To settle the cases, the proposed orders against Weber, Harley-Davidson, and MWE Investments make it clear that the companies can’t tell consumers their warranties will be void if they use third-party parts or services, or that they have to use branded parts or authorized service providers. The companies also must revise their warranties by adding language that conveys this to consumers: “Taking your product to be serviced by a repair shop that is not affiliated with or an authorized dealer of [Company] will not void this warranty. Also, using third-party parts will not void this warranty.” In addition, Harley-Davidson and Westinghouse must notify current customers, dealers, and service providers about the changes to the warranty terms. When the proposed settlements appear in the Federal Register, you may file a public comment by the listed deadline. 

The benefits of consumer choice in repairs should be apparent: lower costs, faster service, and more competition. What can other companies take from the announcement of the three actions?

The FTC means business when it comes to vindicating consumers’ right to repair. The Nixing the Fix Report to Congress and a unanimous Policy Statement on Repair Restrictions Imposed by Manufacturers and Sellers send the unmistakable message that challenging practices that illegally restrict consumers’ right to repair is a key FTC enforcement priority.

Conduct a warranty compliance check. When was the last time you reviewed your warranties? Now is the time to take a closer look to make sure you’re honoring the requirements of the Warranty Act. The FTC’s concern is that violations of the tying prohibition inflict an injurious double whammy. Companies that illegally restrict consumers’ right to choose how and where to get items repaired may force people to use potentially pricier options. And by conditioning consumers’ warranties on the use of authorized service providers and branded parts, companies infringe on the right of independent repairers and manufacturers to compete on a level playing field.

Keep your warranties readable.

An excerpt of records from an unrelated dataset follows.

def Spec_filter_wordlist (wordlist : List String) (grid : List String) (row_index : Int) (out : List String) : Prop := ¬ D_filter_wordlist wordlist grid row_index → out = filter_wordlist_alt wordlist grid row_index
instance (wordlist : List String) (grid : List String) (row_index : Int) (out : List String) : Decidable (Spec_filter_wordlist wordlist grid row_index out) := by unfold Spec_filter_wordlist; infer_instance

def pvDiffWitness_filter_wordlist : List String × List String × Int := (["ax"], ["ab", "ax"], 1)
def pvDiffWitnessOut_filter_wordlist : (List String) × (List String) := (["ax"], [])

-- ===== CLAIM (what is proved, stated in full; the proofs are below) =====
def Claim_unchanged_filter_wordlist : Prop := ∀ (wordlist : List String) (grid : List String) (row_index : Int), Dom_filter_wordlist wordlist grid row_index → Pre_filter_wordlist wordlist grid row_index → Spec_filter_wordlist wordlist grid row_index (filter_wordlist wordlist grid row_index)
def Claim_changed_filter_wordlist : Prop := Dom_filter_wordlist (pvDiffWitness_filter_wordlist.1) (pvDiffWitness_filter_wordlist.2.1) (pvDiffWitness_filter_wordlist.2.2) ∧ Pre_filter_wordlist (pvDiffWitness_filter_wordlist.1) (pvDiffWitness_filter_wordlist.2.1) (pvDiffWitness_filter_wordlist.2.2) ∧ D_filter_wordlist (pvDiffWitness_filter_wordlist.1) (pvDiffWitness_filter_wordlist.2.1) (pvDiffWitness_filter_wordlist.2.2) ∧ filter_wordlist (pvDiffWitness_filter_wordlist.1) (pvDiffWitness_filter_wordlist.2.1) (pvDiffWitness_filter_wordlist.2.2) = pvDiffWitnessOut_filter_wordlist.1 ∧ filter_wordlist_alt (pvDiffWitness_filter_wordlist.1) (pvDiffWitness_filter_wordlist.2.1) (pvDiffWitness_filter_wordlist.2.2) = pvDiffWitnessOut_filter_wordlist.2 ∧ pvDiffWitnessOut_filter_wordlist.1 ≠ pvDiffWitnessOut_filter_wordlist.2
def Claim_exact_filter_wordlist : Prop := ∀ (wordlist : List String) (grid : List String) (row_index : Int), Dom_filter_wordlist wordlist grid row_index → Pre_filter_wordlist wordlist grid row_index → D_filter_wordlist wordlist grid row_index → filter_wordlist wordlist grid row_index ≠ filter_wordlist_alt wordlist grid row_index
-- pv_equiv track=rewrite | github.com/standard-tryhard/centi_film | hundMov_bb_operators_data.py | populate_dict_with_default_values
-- ===== SOURCE A (Python) =====
-- def populate_dict_with_default_values(a_dict_, placeholder_='...'):
--     for idx_ in range(1, 101):
--
--         try:
--             has_an_actual_movie_ = (a_dict_[idx_] != placeholder_)
--             continue
--         except:
--             a_dict_.update({idx_: placeholder_})
--
--     return sorted(a_dict_.items())
-- ===== SOURCE B (Python) =====
-- def populate_dict_with_default_values(a_dict_, placeholder_='...'):
--     # Sort the existing items once, then two-pointer MERGE them with range(1,101),
--     # producing the sorted result directly (no membership probing, no final sort).
--     existing = sorted(a_dict_.items())
--     out = []
--     e = 0
--     for k in range(1, 101):
--         while e < len(existing) and existing[e][0] < k:
--             out.append(existing[e])
--             e += 1
--         if e < len(existing) and existing[e][0] == k:
--             out.append(existing[e])
--             e += 1
--         else:
--             a_dict_[k] = placeholder_   # same in-place fill as A, in the same order
--             out.append((k, placeholder_))
--     out.extend(existing[e:])
--     return out
-- ===== Notes on version B (the rewrite author's own statement) =====
-- stated objective: alternative
-- what changed: A probes every key 1..100 with a try/except lookup and then sorts the augmented dict; B sorts the existing items once and two-pointer MERGES them with range(1,101), emitting the sorted result directly with no per-key membership test and no final sort.
import Mathlib
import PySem

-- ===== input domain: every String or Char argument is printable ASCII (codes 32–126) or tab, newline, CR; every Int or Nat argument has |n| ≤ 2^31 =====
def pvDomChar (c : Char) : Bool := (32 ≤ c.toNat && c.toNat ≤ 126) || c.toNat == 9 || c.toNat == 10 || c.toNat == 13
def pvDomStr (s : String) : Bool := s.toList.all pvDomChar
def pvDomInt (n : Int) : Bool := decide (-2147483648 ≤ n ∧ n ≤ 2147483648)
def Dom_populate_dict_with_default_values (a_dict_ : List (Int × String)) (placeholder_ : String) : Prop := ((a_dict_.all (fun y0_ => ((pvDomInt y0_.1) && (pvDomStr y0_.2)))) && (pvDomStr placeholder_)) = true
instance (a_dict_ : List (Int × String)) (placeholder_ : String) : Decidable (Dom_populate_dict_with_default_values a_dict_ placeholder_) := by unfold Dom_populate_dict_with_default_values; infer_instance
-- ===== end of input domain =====

-- B sorts the existing items once and two-pointer merges them with range(1,101) instead of
-- A's per-key try/except probe followed by a sort; equivalence is about the RETURN value
-- (both Pythons also mutate a_dict_ in place to the same final dict contents).

-- ===== PORT A =====
def populate_dict_with_default_values (a_dict_ : List (Int × String)) (placeholder_ : String) : List (Int × String) :=
  let d0 := PySem.Dict.ofList a_dict_
  let d := (PySem.List.pyRange 1 101).foldl (fun d idx_ =>
    match d.get? idx_ with
    | some _ => d                        -- lookup succeeds: has_an_actual_movie_ computed, continue
    | none => d.insert idx_ placeholder_ -- KeyError: a_dict_.update({idx_: placeholder_})
    ) d0
  PySem.List.sorted2 d.items Prod.fst Prod.snd  -- sorted(d.items()): tuple compare

-- ===== PORT B =====
-- the for-loop of Source B: one recursive step per k in range(1,101); the inner while-loop that
-- advances the pointer over keys < k is takeWhile/dropWhile on the remaining existing items
def pvMergeFill (placeholder_ : String) : List Int → List (Int × String) → List (Int × String)
  | [], ex => ex                         -- out.extend(existing[e:])
  | k :: ks, ex =>
    let lt := ex.takeWhile (fun p => decide (p.1 < k))
    let rest := ex.dropWhile (fun p => decide (p.1 < k))
    match rest with
    | [] => lt ++ (k, placeholder_) :: pvMergeFill placeholder_ ks []
    | (k', v) :: rest' =>
      if k' = k then lt ++ (k', v) :: pvMergeFill placeholder_ ks rest'
      else lt ++ (k, placeholder_) :: pvMergeFill placeholder_ ks ((k', v) :: rest')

The Warranty Disclosure Rule requires that your written warranty must be contained in a “single document.” So don’t send consumers hither and yon to try to determine its contours. In addition, the Rule specifies that you must word your warranty in “simple and readily understood language.” It also lists information your warranty must include – for example, ”a clear description” of the products or parts that are covered or excluded, a statement of what you’ll do in the event of a defect or malfunction, and “a step-by-step explanation of the procedure which the consumer should follow in order to obtain performance of any warranty obligation.” An FTC publication, Businessperson's Guide to Federal Warranty Law, offers advice to help your compliance efforts.